Matt Ryan was ready for a change and Indianapolis seemed like the perfect place to make a title run.
The 14-year NFL veteran and 2016 league MVP left Atlanta and arrived at his new team complex Tuesday, hoping to become the third straight veteran quarterback to win a Super Bowl in his first season with a new team.
“Yeah, it looks really good what Matthew Stafford did in Los Angles last year, making that transition work so well, and what Tom (Brady) did, I saw that first-hand in the division the year before,” Ryan said. “I hope we can ride that trend that’s been going on and make it work for us.”
The Colts certainly believe he can after giving up a third-round pick, No. 82 overall, to acquire Ryan on Monday.
They’re also hoping the four-time Pro Bowler who led Atlanta to its second Super Bowl appearance following the 2016 season can stabilize a position that’s been in a state of flux. Ryan is expected to become Indy’s sixth different opening-day starter in six years this fall.
Ryan has down this path before.
In 2008, the 23-year-old rookie from Boston College went to the Falcons with expectations of rescuing a franchise reeling from coach Bobby Petrino’s resignation after just 13 games and the imprisonment of quarterback Michael Vick for running a dogfighting ring.
Ryan responded by leading Atlanta to the playoffs for the first time in four years, earning the nickname “Matty Ice” and becoming the best quarterback in franchise history. At times, it appeared Ryan and the Falcons could never part.
But the organization’s decision last week to publicly pursue Deshaun Watson as Ryan’s replacement and the ensuing decision to rebuild made Ryan rethink where he wanted to play. And after a Saturday night video conference with Colts general manager Chris Ballard, coach Frank Reich, offensive coordinator Marcus Brady and others, Ryan was convinced it was time for a change.
“At first I didn’t know if we were going to be forced into a trade,” he said, explaining how Reich’s empathy for changing teams after a long career in one place played a key role. “Ultimately, it came down to a decision between staying in Atlanta or coming to Indianapolis. The time was right for me and I felt like I needed to do it.”
He showed no regrets, thanking the Falcons for helping him become a model of consistency on the field, developing relationships he still cherishes and sharing so many memorable moments.
Now he’s joining a team with Super Bowl aspirations. The Colts lost in the wild-card round following the 2020 season and looked like a shoo-in to make the postseason last season until losing its final two games.
Ryan likes Indy’s cast — a strong offensive line with three returning starters and capable in-house replacements for another spot, NFL rushing champ Jonathan Taylor, emerging receiver Michael Pittman Jr. and a strong defense that added veteran pass-rusher Yannick Ngakoue last week.
And the Colts believe Ryan is the missing piece.
“We got our guy!!!” Pittman posted on Twitter in all caps following Monday’s announcement.
Indy also has been down this path since Andrew Luck abruptly announced his retirement in 2019.
Two years ago, they signed veteran Philip Rivers who had a solid season in his only year with the Colts.

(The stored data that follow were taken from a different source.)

-- pv_equiv track=rewrite | github.com/CHG1007/Algorithm | 백준/Silver/1652. 누울 자리를 찾아라/누울 자리를 찾아라.py | col
-- ===== SOURCE A (Python) =====
-- def col(Map):
--     ans = 0
--     for line in Map:
--         cnt = 0
--         for i in range(len(line)):
--             if line[i] == '.':
--                 cnt += 1
--             else:
--                 cnt = 0
--             if cnt == 2:
--                 ans += 1
--     return ans
-- ===== SOURCE B (Python) =====
-- def col(Map):
--     # Run-length scan: count maximal runs of '.' of length >= 2 in each row.
--     ans = 0
--     for line in Map:
--         i, n = 0, len(line)
--         while i < n:
--             j = i
--             while j < n and line[j] == line[i]:
--                 j += 1
--             if line[i] == '.' and j - i >= 2:
--                 ans += 1
--             i = j
--     return ans
-- ===== Notes on version B (the rewrite author's own statement) =====
-- stated objective: alternative
-- what changed: Replaces A's per-character running-counter state machine (cnt reset/increment, trigger at cnt==2) with a run-length scan that finds each maximal run of equal characters and counts dot-runs of length >= 2.
import Mathlib
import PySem

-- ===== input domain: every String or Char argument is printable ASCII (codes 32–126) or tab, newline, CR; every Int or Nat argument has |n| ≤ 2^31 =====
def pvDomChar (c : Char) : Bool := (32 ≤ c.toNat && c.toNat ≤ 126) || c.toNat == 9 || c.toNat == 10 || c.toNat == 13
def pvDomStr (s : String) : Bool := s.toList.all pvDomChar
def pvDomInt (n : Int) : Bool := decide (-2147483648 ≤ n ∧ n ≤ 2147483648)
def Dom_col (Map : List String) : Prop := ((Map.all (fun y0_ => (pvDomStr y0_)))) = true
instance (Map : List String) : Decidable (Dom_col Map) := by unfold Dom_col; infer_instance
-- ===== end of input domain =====

-- B replaces A's per-character running counter with a run-length scan over maximal
-- runs of equal characters; same cost, different algorithm (objective: alternative).

-- ===== PORT A =====
-- per-char state machine: state = (ans, cnt)
def col (Map : List String) : Int :=
  Map.foldl
    (fun ans line =>
      (line.toList.foldl
        (fun (p : Int × Int) c =>
          let cnt := if c = '.' then p.2 + 1 else 0
          (if cnt = 2 then p.1 + 1 else p.1, cnt))
        (ans, 0)).1)
    0

-- ===== PORT B =====
-- maximal runs of equal characters, front to back (the inner `while j < n` is the
-- takeWhile over the rest; `i = j` is the dropWhile)
def runsB (l : List Char) : List (Char × Nat) :=
  match l with
  | [] => []
  | c :: rest =>
      (c, (rest.takeWhile (fun x => x = c)).length + 1)
        :: runsB (rest.dropWhile (fun x => x = c))
termination_by l.length
decreasing_by
  have := List.length_dropWhile_le (fun x => x = c) rest
  simp; omega

def col_alt (Map : List String) : Int :=
  Map.foldl
    (fun ans line =>
      (runsB line.toList).foldl
        (fun a p => if p.1 = '.' ∧ 2 ≤ p.2 then a + 1 else a) ans)
    0

-- ===== PRECONDITION & SPEC =====
def Spec_col (Map : List String) (out : Int) : Prop := out = col_alt Map
instance (Map : List String) (out : Int) : Decidable (Spec_col Map out) := by unfold Spec_col; infer_instance

-- ===== CLAIM (what is proved, stated in full; the proofs are below) =====
def Claim_equal_col : Prop := ∀ (Map : List String), Dom_col Map → Spec_col Map (col Map)

-- ===== LEMMAS AND PROOFS =====

-- A's per-line count, recursively, with the running counter as argument
def countA (cnt : Int) : List Char → Int
  | [] => 0
  | c :: l =>
      if c = '.' then (if cnt + 1 = 2 then 1 else 0) + countA (cnt + 1) l
      else countA 0 l

-- B's per-line count, recursively
def cntRuns : List (Char × Nat) → Int
  | [] => 0
  | p :: t => (if p.1 = '.' ∧ 2 ≤ p.2 then 1 else 0) + cntRuns t

-- A's inner fold computes ans + countA
lemma foldA_fst (l : List Char) (ans cnt : Int) :
    (l.foldl
      (fun (p : Int × Int) c =>
        let cnt := if c = '.' then p.2 + 1 else 0
        (if cnt = 2 then p.1 + 1 else p.1, cnt))
      (ans, cnt)).1 = ans + countA cnt l := by
  induction l generalizing ans cnt with
  | nil => simp [countA]
  | cons c l ih =>
      simp only [List.foldl_cons, countA]
      by_cases hc : c = '.'
      · by_cases h2 : cnt + 1 = 2
        · simp [hc, h2, ih]; ring
        · simp [hc, h2, ih]
      · simp [hc, ih]

-- B's inner fold computes ans + cntRuns
lemma foldB_shift (L : List (Char × Nat)) (a : Int) :
    L.foldl (fun a p => if p.1 = '.' ∧ 2 ≤ p.2 then a + 1 else a) a = a + cntRuns L := by
  induction L generalizing a with
  | nil => simp [cntRuns]
  | cons p t ih =>
      simp only [List.foldl_cons, cntRuns]
      by_cases h : p.1 = '.' ∧ 2 ≤ p.2
      · simp [h, ih]; ring
      · simp [h, ih]

-- if the list starts with a non-dot (or is empty), the running counter is irrelevant
lemma countA_head_not_dot (d : List Char) (cnt : Int)
    (hd : ∀ x xs, d = x :: xs → x ≠ '.') : countA cnt d = countA 0 d := by
  cases d with
  | nil => rfl
  | cons x xs =>
      have hx := hd x xs rfl
      simp [countA, hx]

lemma head_dropWhile {p : Char → Bool} : ∀ (l : List Char) {x xs},
    l.dropWhile p = x :: xs → p x = false := by
  intro l
  induction l with
  | nil => intro x xs h; simp [List.dropWhile] at h
  | cons c t ih =>
      intro x xs h
      by_cases hc : p c = true
      · rw [List.dropWhile_cons_of_pos hc] at h; exact ih h
      · rw [List.dropWhile_cons_of_neg hc] at h
        cases h; simpa using hc

-- processing a run of dots with counter already ≥ 2 adds nothing
lemma countA_dots_ge2 (t : List Char) (ht : ∀ x ∈ t, x = '.') (d : List Char)
    (cnt : Int) (h2 : 2 ≤ cnt) : countA cnt (t ++ d) = countA (cnt + t.length) d := by
  induction t generalizing cnt with
  | nil => simp
  | cons c t ih =>
      have hc : c = '.' := ht c (by simp)
      have hne : cnt + 1 ≠ 2 := by omega
      simp only [List.cons_append, countA, hc, if_neg hne]
      rw [ih (fun x hx => ht x (by simp [hx])) (cnt + 1) (by omega)]
      rw [if_pos trivial]
      simp only [List.length_cons]
      push_cast
      ring_nf

-- a run of equal non-dot characters contributes nothing and leaves the counter at 0
lemma countA_nondots (t : List Char) (hne : ∀ x ∈ t, x ≠ '.') (d : List Char) :
    countA 0 (t ++ d) = countA 0 d := by
  induction t with
  | nil => simp
  | cons c t ih =>
      have hc : c ≠ '.' := hne c (by simp)
      simp only [List.cons_append, countA, if_neg hc]
      exact ih (fun x hx => hne x (by simp [hx]))

lemma countA_eq_cntRuns : ∀ n (l : List Char), l.length ≤ n →
    countA 0 l = cntRuns (runsB l) := by
  intro n
  induction n with
  | zero =>
      intro l hl
      have h0 : l = [] := List.eq_nil_of_length_eq_zero (Nat.le_zero.mp hl)
      subst h0; simp [countA, runsB, cntRuns]
  | succ n ih =>
      intro l hl
      cases l with
      | nil => simp [countA, runsB, cntRuns]
      | cons c rest =>
          rw [runsB]
          simp only [List.length_cons, Nat.add_le_add_iff_right] at hl
          by_cases hc : c = '.'
          · subst hc
            simp only [countA, cntRuns]
            norm_num
            cases rest with
            | nil => simp [countA, runsB, cntRuns]
            | cons x rest' =>
                by_cases hx : x = '.'
                · subst hx
                  rw [List.takeWhile_cons_of_pos (by simp), List.dropWhile_cons_of_pos (by simp)]
                  have hsplit : (rest'.takeWhile (fun y => y = '.')) ++ (rest'.dropWhile (fun y => y = '.')) = rest' :=
                    List.takeWhile_append_dropWhile
                  have ht : ∀ y ∈ rest'.takeWhile (fun y => y = '.'), y = '.' := by
                    intro y hy
                    have := List.mem_takeWhile_imp hy
                    simpa using this
                  have hdnd : ∀ z zs, rest'.dropWhile (fun y => y = '.') = z :: zs → z ≠ '.' := by
                    intro z zs hz
                    have := head_dropWhile rest' hz
                    simpa using this
                  have hdlen : (rest'.dropWhile (fun y => y = '.')).length ≤ n := by
                    have h1 := List.length_dropWhile_le (fun y => decide (y = '.')) rest'
                    simp only [List.length_cons] at hl
                    omega
                  have hLHS : countA 1 ('.' :: rest') = 1 + countA 0 (rest'.dropWhile (fun y => y = '.')) := by
                    simp only [countA]
                    norm_num
                    conv_lhs => rw [← hsplit]
                    rw [countA_dots_ge2 _ ht _ 2 (by omega)]
                    rw [countA_head_not_dot _ _ hdnd]
                  rw [hLHS, ih _ hdlen]
                  simp
                · rw [List.takeWhile_cons_of_neg (by simpa using hx), List.dropWhile_cons_of_neg (by simpa using hx)]
                  have hLHS : countA 1 (x :: rest') = countA 0 (x :: rest') := by
                    simp [countA, hx]
                  rw [hLHS, ih _ hl]
                  simp
          · have ht : ∀ y ∈ rest.takeWhile (fun y => y = c), y ≠ '.' := by
              intro y hy
              have := List.mem_takeWhile_imp hy
              have hyc : y = c := by simpa using this
              rw [hyc]; exact hc
            have hsplit : (rest.takeWhile (fun y => y = c)) ++ (rest.dropWhile (fun y => y = c)) = rest :=
              List.takeWhile_append_dropWhile
            have hdlen : (rest.dropWhile (fun y => y = c)).length ≤ n := by
              have h1 := List.length_dropWhile_le (fun y => decide (y = c)) rest
              omega
            have hLHS : countA 0 (c :: rest) = countA 0 (rest.dropWhile (fun y => y = c)) := by
              simp only [countA, if_neg hc]
              conv_lhs => rw [← hsplit]
              exact countA_nondots _ ht _
            rw [hLHS, ih _ hdlen]
            simp [cntRuns, hc]

-- per line, the two inner computations agree
lemma line_eq (line : String) (ans : Int) :
    (line.toList.foldl
      (fun (p : Int × Int) c =>
        let cnt := if c = '.' then p.2 + 1 else 0
        (if cnt = 2 then p.1 + 1 else p.1, cnt))
      (ans, 0)).1
    = (runsB line.toList).foldl
        (fun a p => if p.1 = '.' ∧ 2 ≤ p.2 then a + 1 else a) ans := by
  rw [foldA_fst, foldB_shift, countA_eq_cntRuns line.toList.length line.toList le_rfl]

lemma col_eq (Map : List String) : col Map = col_alt Map := by
  unfold col col_alt
  induction Map using List.reverseRecOn with
  | nil => rfl
  | append_singleton l line ih =>
      simp only [List.foldl_append, List.foldl_cons, List.foldl_nil]
      rw [ih, line_eq]

-- ===== VERDICT (by name: the statement is the Claim_ definition above) =====
theorem col_spec : Claim_equal_col := by
  intro Map _
  unfold Spec_col
  exact col_eq Map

He retired in January 2021. Last March, Indy acquired Carson Wentz in a deal with Philadelphia with the belief he could become their long-term franchise quarterback. Instead, he was dealt to Washington two weeks ago.
The biggest question surrounding the 36-year-old Ryan is how much longer he will play with two years left on his current contract?
“It’s funny, I played in a division where it was Tom Brady, Drew Brees and then me at one point and I was like 35,” he said. “I was like, ‘I feel young. Tom’s 43 and Drew’s 41 but I feel good.’ I really do. My body feels really great. I feel like I’ve gotten myself into a spot where I know how to train. But I feel great. I don’t feel like an old man.”
The Colts don’t see an old man, either. Instead, they see someone who can accomplish something only Peyton Manning has and bring the Lombardi Trophy to Indianapolis.
“I was texting with some of the guys yesterday and every one of their text messages, their first one was about winning. That’s really unique,” Ryan said before donning his familiar No. 2, only in blue and white. “I realize I’m one part of this wheel and I need to do my job and pull my weight, but it’s a pretty strong wheel.”